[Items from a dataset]
-- pv_equiv track=rewrite | github.com/hansic7/Algorithm | 프로그래머스/lv2/12913. 땅따먹기/땅따먹기.py | solution
-- ===== SOURCE A (Python) =====
-- def solution(land):
--     answer = 0
--
--     arr = [[0]*4 for i in range(len(land))]
--
--     for i in range(4):
--         arr[0][i] = land[0][i]
--
--     for i in range(len(land)):
--         for j in range(4):
--             temp = []
--             for z in range(4):
--                 if z != j: temp.append(arr[i-1][z])
--             arr[i][j] = land[i][j] + max(temp)
--
--     return max(arr[len(land)-1])
-- ===== SOURCE B (Python) =====
-- def solution(land):
--     prev = list(land[0][:4])
--     for row in land[1:]:
--         m1 = max(prev)
--         j1 = prev.index(m1)
--         m2 = max(prev[z] for z in range(4) if z != j1)
--         prev = [row[j] + (m2 if j == j1 else m1) for j in range(4)]
--     return max(prev)
-- ===== Notes on version B (the rewrite author's own statement) =====
-- stated objective: simpler
-- what changed: B replaces A's full n-by-4 table and per-column rebuild of a temp list (12 reads + a max scan per column) by a rolling previous row from which it precomputes the maximum, its first index and the maximum excluding that index once per row, then fills the new row in a single pass. Pre_ excludes single-row inputs, on which A's only iteration reads arr[-1] (the row being rewritten in place) and returns an accidental cascaded sum while B returns the row maximum.
-- outside the precondition, e.g. on solution([[1, 2, 3, 5]]): A returns 16, B returns 5
import Mathlib
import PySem

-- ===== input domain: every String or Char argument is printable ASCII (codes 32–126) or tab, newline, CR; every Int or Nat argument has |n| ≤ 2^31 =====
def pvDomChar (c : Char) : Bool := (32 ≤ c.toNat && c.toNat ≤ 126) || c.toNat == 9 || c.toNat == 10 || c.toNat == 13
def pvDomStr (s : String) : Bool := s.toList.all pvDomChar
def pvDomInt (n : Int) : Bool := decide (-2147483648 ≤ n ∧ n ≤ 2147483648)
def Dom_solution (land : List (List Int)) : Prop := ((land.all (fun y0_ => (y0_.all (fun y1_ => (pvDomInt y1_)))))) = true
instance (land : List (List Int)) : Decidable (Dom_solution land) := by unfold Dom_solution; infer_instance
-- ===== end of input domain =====

-- B keeps only a rolling previous row and precomputes its max, argmax and max-excluding-argmax
-- once per row instead of A's full table and per-column temp-list rebuild.


-- ===== PORT A =====
-- max(xs) for a nonempty list (Python raises on []; never applied to [] under Pre_)
def pvMax (xs : List Int) : Int := (PySem.List.max? xs (fun y => y)).getD 0

-- body of A's inner 'for j in range(4)' loop (temp build + arr[i][j] assignment)
def pvInnerA (land arr : List (List Int)) (i j : Int) : List (List Int) :=
  let temp : List Int := (PySem.List.pyRange 0 4 1).foldl (fun temp z =>
      if z ≠ j then temp ++ [PySem.List.pyGetD (PySem.List.pyGetD arr (i - 1) []) z 0] else temp) []
  PySem.List.pySetD arr i (PySem.List.pySetD (PySem.List.pyGetD arr i []) j
    (PySem.List.pyGetD (PySem.List.pyGetD land i []) j 0 + pvMax temp))

-- body of A's outer 'for i in range(len(land))' loop
def pvBodyA (land arr : List (List Int)) (i : Int) : List (List Int) :=
  (PySem.List.pyRange 0 4 1).foldl (fun arr j => pvInnerA land arr i j) arr

def solution (land : List (List Int)) : Int :=
  let n : Int := (land.length : Int)
  -- arr = [[0]*4 for i in range(len(land))]
  let arr0 : List (List Int) := (PySem.List.pyRange 0 n 1).map (fun _ => List.replicate 4 (0 : Int))
  -- for i in range(4): arr[0][i] = land[0][i]
  let arr1 : List (List Int) := (PySem.List.pyRange 0 4 1).foldl (fun arr i =>
      PySem.List.pySetD arr 0 (PySem.List.pySetD (PySem.List.pyGetD arr 0 [])
        i (PySem.List.pyGetD (PySem.List.pyGetD land 0 []) i 0))) arr0
  -- for i in range(len(land)): for j in range(4): ...
  let arr2 : List (List Int) := (PySem.List.pyRange 0 n 1).foldl (pvBodyA land) arr1
  pvMax (PySem.List.pyGetD arr2 (n - 1) [])

-- ===== PORT B =====
-- body of B's 'for row in land[1:]' loop
def pvBodyB (prev row : List Int) : List Int :=
  let m1 : Int := pvMax prev
  let j1 : Int := (((PySem.List.index? prev m1).getD 0 : Nat) : Int)
  let m2 : Int := pvMax ((PySem.List.pyRange 0 4 1).foldl (fun acc z =>
      if z ≠ j1 then acc ++ [PySem.List.pyGetD prev z 0] else acc) [])
  (PySem.List.pyRange 0 4 1).map (fun j =>
    PySem.List.pyGetD row j 0 + (if j = j1 then m2 else m1))

def solution_alt (land : List (List Int)) : Int :=
  -- prev = list(land[0][:4])
  let prev0 : List Int := PySem.List.slice (PySem.List.pyGetD land 0 []) none (some 4)
  let last : List Int := (PySem.List.slice land (some 1) none).foldl pvBodyB prev0
  pvMax last

-- ===== PRECONDITION & SPEC =====
-- Every row must be at least 4 wide (else A raises IndexError). Pre_ also excludes single-row
-- inputs, on which A still returns: there A's only loop iteration reads arr[-1] — the very row it
-- is itself rewriting — so its value is an accident of the in-place update order (16 on
-- [[1,2,3,5]]), while B naturally returns the row maximum (5); no equivalence is claimed there.
def Pre_solution (land : List (List Int)) : Prop :=
  2 ≤ land.length ∧ ∀ row ∈ land, 4 ≤ row.length
instance (land : List (List Int)) : Decidable (Pre_solution land) := by
  unfold Pre_solution; infer_instance

def pvWitness_solution : List (List Int) := [[1, 2, 3, 5], [5, 6, 7, 8], [4, 3, 2, 1]]

def Spec_solution (land : List (List Int)) (out : Int) : Prop := out = solution_alt land
instance (land : List (List Int)) (out : Int) : Decidable (Spec_solution land out) := by
  unfold Spec_solution; infer_instance

-- ===== CLAIM (what is proved, stated in full; the proofs are below) =====
def Claim_equal_solution : Prop :=
  ∀ (land : List (List Int)), Dom_solution land → Pre_solution land →
    Spec_solution land (solution land)

-- ===== LEMMAS AND PROOFS =====

-- the all-zero row
def pvZ : List Int := List.replicate 4 0

-- A's temp list for previous row p and excluded column j, and the resulting max
def pvEm (p : List Int) (j : Int) : Int :=
  pvMax ((PySem.List.pyRange 0 4 1).foldl (fun t z =>
      if z ≠ j then t ++ [PySem.List.pyGetD p z 0] else t) [])

-- the mathematical row transition both programs implement
def pvStep (p row : List Int) : List Int :=
  (PySem.List.pyRange 0 4 1).map (fun j => PySem.List.pyGetD row j 0 + pvEm p j)

-- successive rows produced from p by the given land rows
def pvScan (p : List Int) : List (List Int) → List (List Int)
  | [] => []
  | r :: rs => pvStep p r :: pvScan (pvStep p r) rs

theorem pvScan_length (rows : List (List Int)) : ∀ p, (pvScan p rows).length = rows.length := by
  induction rows with
  | nil => intro p; rfl
  | cons r rs ih => intro p; simp [pvScan, ih]

theorem pvStep_length (p row : List Int) : (pvStep p row).length = 4 := rfl

-- max characterisation
theorem pvMax_eq (xs : List Int) (x : Int) (hx : x ∈ xs) (hmax : ∀ y ∈ xs, y ≤ x) :
    pvMax xs = x := by
  have hne : xs ≠ [] := List.ne_nil_of_mem hx
  obtain ⟨m, hm⟩ : ∃ m, PySem.List.max? xs (fun y => y) = some m := by
    cases h : PySem.List.max? xs (fun y => y) with
    | none => exact absurd ((PySem.List.max?_eq_none_iff xs _).mp h) hne
    | some m => exact ⟨m, rfl⟩
  have h1 : m ∈ xs := PySem.List.max?_mem hm
  have h2 := PySem.List.max?_isMax hm
  simp only [pvMax, hm, Option.getD_some]
  exact le_antisymm (hmax m h1) (h2 x hx)

theorem pvMax_mem (xs : List Int) (h : xs ≠ []) : pvMax xs ∈ xs := by
  obtain ⟨m, hm⟩ : ∃ m, PySem.List.max? xs (fun y => y) = some m := by
    cases hh : PySem.List.max? xs (fun y => y) with
    | none => exact absurd ((PySem.List.max?_eq_none_iff xs _).mp hh) h
    | some m => exact ⟨m, rfl⟩
  simpa [pvMax, hm] using PySem.List.max?_mem hm

theorem pvMax_isMax (xs : List Int) (y : Int) (hy : y ∈ xs) : y ≤ pvMax xs := by
  obtain ⟨m, hm⟩ : ∃ m, PySem.List.max? xs (fun y => y) = some m := by
    cases hh : PySem.List.max? xs (fun y => y) with
    | none => simp [(PySem.List.max?_eq_none_iff xs _).mp hh] at hy
    | some m => exact ⟨m, rfl⟩
  simpa [pvMax, hm] using PySem.List.max?_isMax hm y hy

-- B-side: one row transition equals the mathematical step
theorem pvEm_eq_max (p : List Int) (hp : p.length = 4) (j : Int)
    (i : Nat) (hi : i < 4) (hne : (i : Int) ≠ j) (hval : p.getD i 0 = pvMax p) :
    pvEm p j = pvMax p := by
  have hfilter : (PySem.List.pyRange 0 4 1).foldl
      (fun t z => if z ≠ j then t ++ [PySem.List.pyGetD p z 0] else t) []
      = ((PySem.List.pyRange 0 4 1).filter (fun z => z ≠ j)).map (fun z => PySem.List.pyGetD p z 0) := by
    simpa using PySem.List.foldl_append_if (fun z => decide (z ≠ j))
      (fun z => PySem.List.pyGetD p z 0) (PySem.List.pyRange 0 4 1) []
  rw [pvEm, hfilter]
  apply pvMax_eq
  · refine List.mem_map.mpr ⟨(i : Int), List.mem_filter.mpr ⟨?_, by simpa using hne⟩, ?_⟩
    · exact PySem.List.mem_pyRange_one.mpr ⟨by positivity, by exact_mod_cast hi⟩
    · rw [PySem.List.pyGetD_natCast, hval]
  · intro y hy
    obtain ⟨z, hz, rfl⟩ := List.mem_map.mp hy
    have hz' := PySem.List.mem_pyRange_one.mp (List.mem_filter.mp hz).1
    exact pvMax_isMax p _ (PySem.List.pyGetD_mem p 0 ⟨by omega, by omega⟩)

theorem bodyB_eq_step (p row : List Int) (hp : p.length = 4) : pvBodyB p row = pvStep p row := by
  have hpne : p ≠ [] := by intro h; rw [h] at hp; simp at hp
  obtain ⟨i, hi⟩ : ∃ i, PySem.List.index? p (pvMax p) = some i := by
    cases h : PySem.List.index? p (pvMax p) with
    | none => exact absurd (List.idxOf?_eq_none_iff.mp h) (by simp [pvMax_mem p hpne])
    | some i => exact ⟨i, rfl⟩
  obtain ⟨hilt, hival, -⟩ := List.idxOf?_eq_some_iff.mp hi
  have hival' : p.getD i 0 = pvMax p := by rw [List.getD_eq_getElem _ _ hilt, hival]
  rw [pvBodyB, pvStep, hi]
  simp only [Option.getD_some]
  apply List.map_congr_left
  intro j hj
  have hj' := PySem.List.mem_pyRange_one.mp hj
  by_cases hji : j = (i : Int)
  · rw [if_pos hji, hji]
    rfl
  · rw [if_neg hji, pvEm_eq_max p hp j i (by omega) (fun h => hji h.symm) hival']

theorem scan_getLast (rows : List (List Int)) :
    ∀ (p : List Int), (p :: pvScan p rows).getLast (List.cons_ne_nil _ _) = rows.foldl pvStep p := by
  induction rows with
  | nil => intro p; rfl
  | cons r rs ih =>
    intro p
    rw [show pvScan p (r :: rs) = pvStep p r :: pvScan (pvStep p r) rs from rfl,
        List.getLast_cons (List.cons_ne_nil _ _)]
    exact ih (pvStep p r)

theorem foldB_eq_foldStep (rows : List (List Int)) :
    ∀ (p : List Int), p.length = 4 → rows.foldl pvBodyB p = rows.foldl pvStep p := by
  induction rows with
  | nil => intro p _; rfl
  | cons r rs ih =>
    intro p hp
    rw [List.foldl_cons, List.foldl_cons, bodyB_eq_step p r hp, ih _ (pvStep_length p r)]

theorem getD_eq_getLast {α : Type} (L : List α) (h : L ≠ []) (d : α) (i : Nat)
    (hi : i = L.length - 1) : L.getD i d = L.getLast h := by
  subst hi
  rw [List.getD_eq_getElem _ _ (by cases L with | nil => simp at h | cons x xs => simp),
      List.getLast_eq_getElem]

theorem innerA_eq (land arr : List (List Int)) (k : Nat) (hk : k < arr.length)
    (h4 : (arr.getD k []).length = 4)
    (hstab : ∀ v, PySem.List.pyGetD (arr.set k v) ((k : Int) - 1) [] =
        PySem.List.pyGetD arr ((k : Int) - 1) []) :
    pvBodyA land arr (k : Int) =
      arr.set k (pvStep (PySem.List.pyGetD arr ((k : Int) - 1) []) (PySem.List.pyGetD land (k : Int) [])) := by
  have hInner : ∀ (arr' : List (List Int)) (j : Int), pvInnerA land arr' (k : Int) j =
      PySem.List.pySetD arr' (k : Int) (PySem.List.pySetD (PySem.List.pyGetD arr' (k : Int) []) j
        (PySem.List.pyGetD (PySem.List.pyGetD land (k : Int) []) j 0 +
          pvEm (PySem.List.pyGetD arr' ((k : Int) - 1) []) j)) := by
    intro arr' j; rfl
  obtain ⟨a, b, c, d, hrow⟩ := List.length_eq_four.mp h4
  simp only [pvBodyA, show PySem.List.pyRange 0 4 1 = [0,1,2,3] from rfl,
    List.foldl_cons, List.foldl_nil, hInner]
  simp only [PySem.List.pySetD_natCast, PySem.List.pyGetD_natCast, hstab,
    List.getD_eq_getElem _ _ (by simp [hk] : k < (arr.set k _).length),
    List.getElem_set_self, List.set_set]
  rw [hrow]
  simp [PySem.List.pySetD_of_nonneg, pvStep, show PySem.List.pyRange 0 4 1 = [0,1,2,3] from rfl]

:: Exercise description ::
Out of the data above, set down the lines from the one with "instance (land : List (List Int)) : Decidable (Dom_solution" to the one with "PySem.List.pySetD arr i", both included, exactly as written and with no additions.

:: Solution to the problem ::
instance (land : List (List Int)) : Decidable (Dom_solution land) := by unfold Dom_solution; infer_instance
-- ===== end of input domain =====

-- B keeps only a rolling previous row and precomputes its max, argmax and max-excluding-argmax
-- once per row instead of A's full table and per-column temp-list rebuild.


-- ===== PORT A =====
-- max(xs) for a nonempty list (Python raises on []; never applied to [] under Pre_)
def pvMax (xs : List Int) : Int := (PySem.List.max? xs (fun y => y)).getD 0

-- body of A's inner 'for j in range(4)' loop (temp build + arr[i][j] assignment)
def pvInnerA (land arr : List (List Int)) (i j : Int) : List (List Int) :=
  let temp : List Int := (PySem.List.pyRange 0 4 1).foldl (fun temp z =>
      if z ≠ j then temp ++ [PySem.List.pyGetD (PySem.List.pyGetD arr (i - 1) []) z 0] else temp) []
  PySem.List.pySetD arr i (PySem.List.pySetD (PySem.List.pyGetD arr i []) j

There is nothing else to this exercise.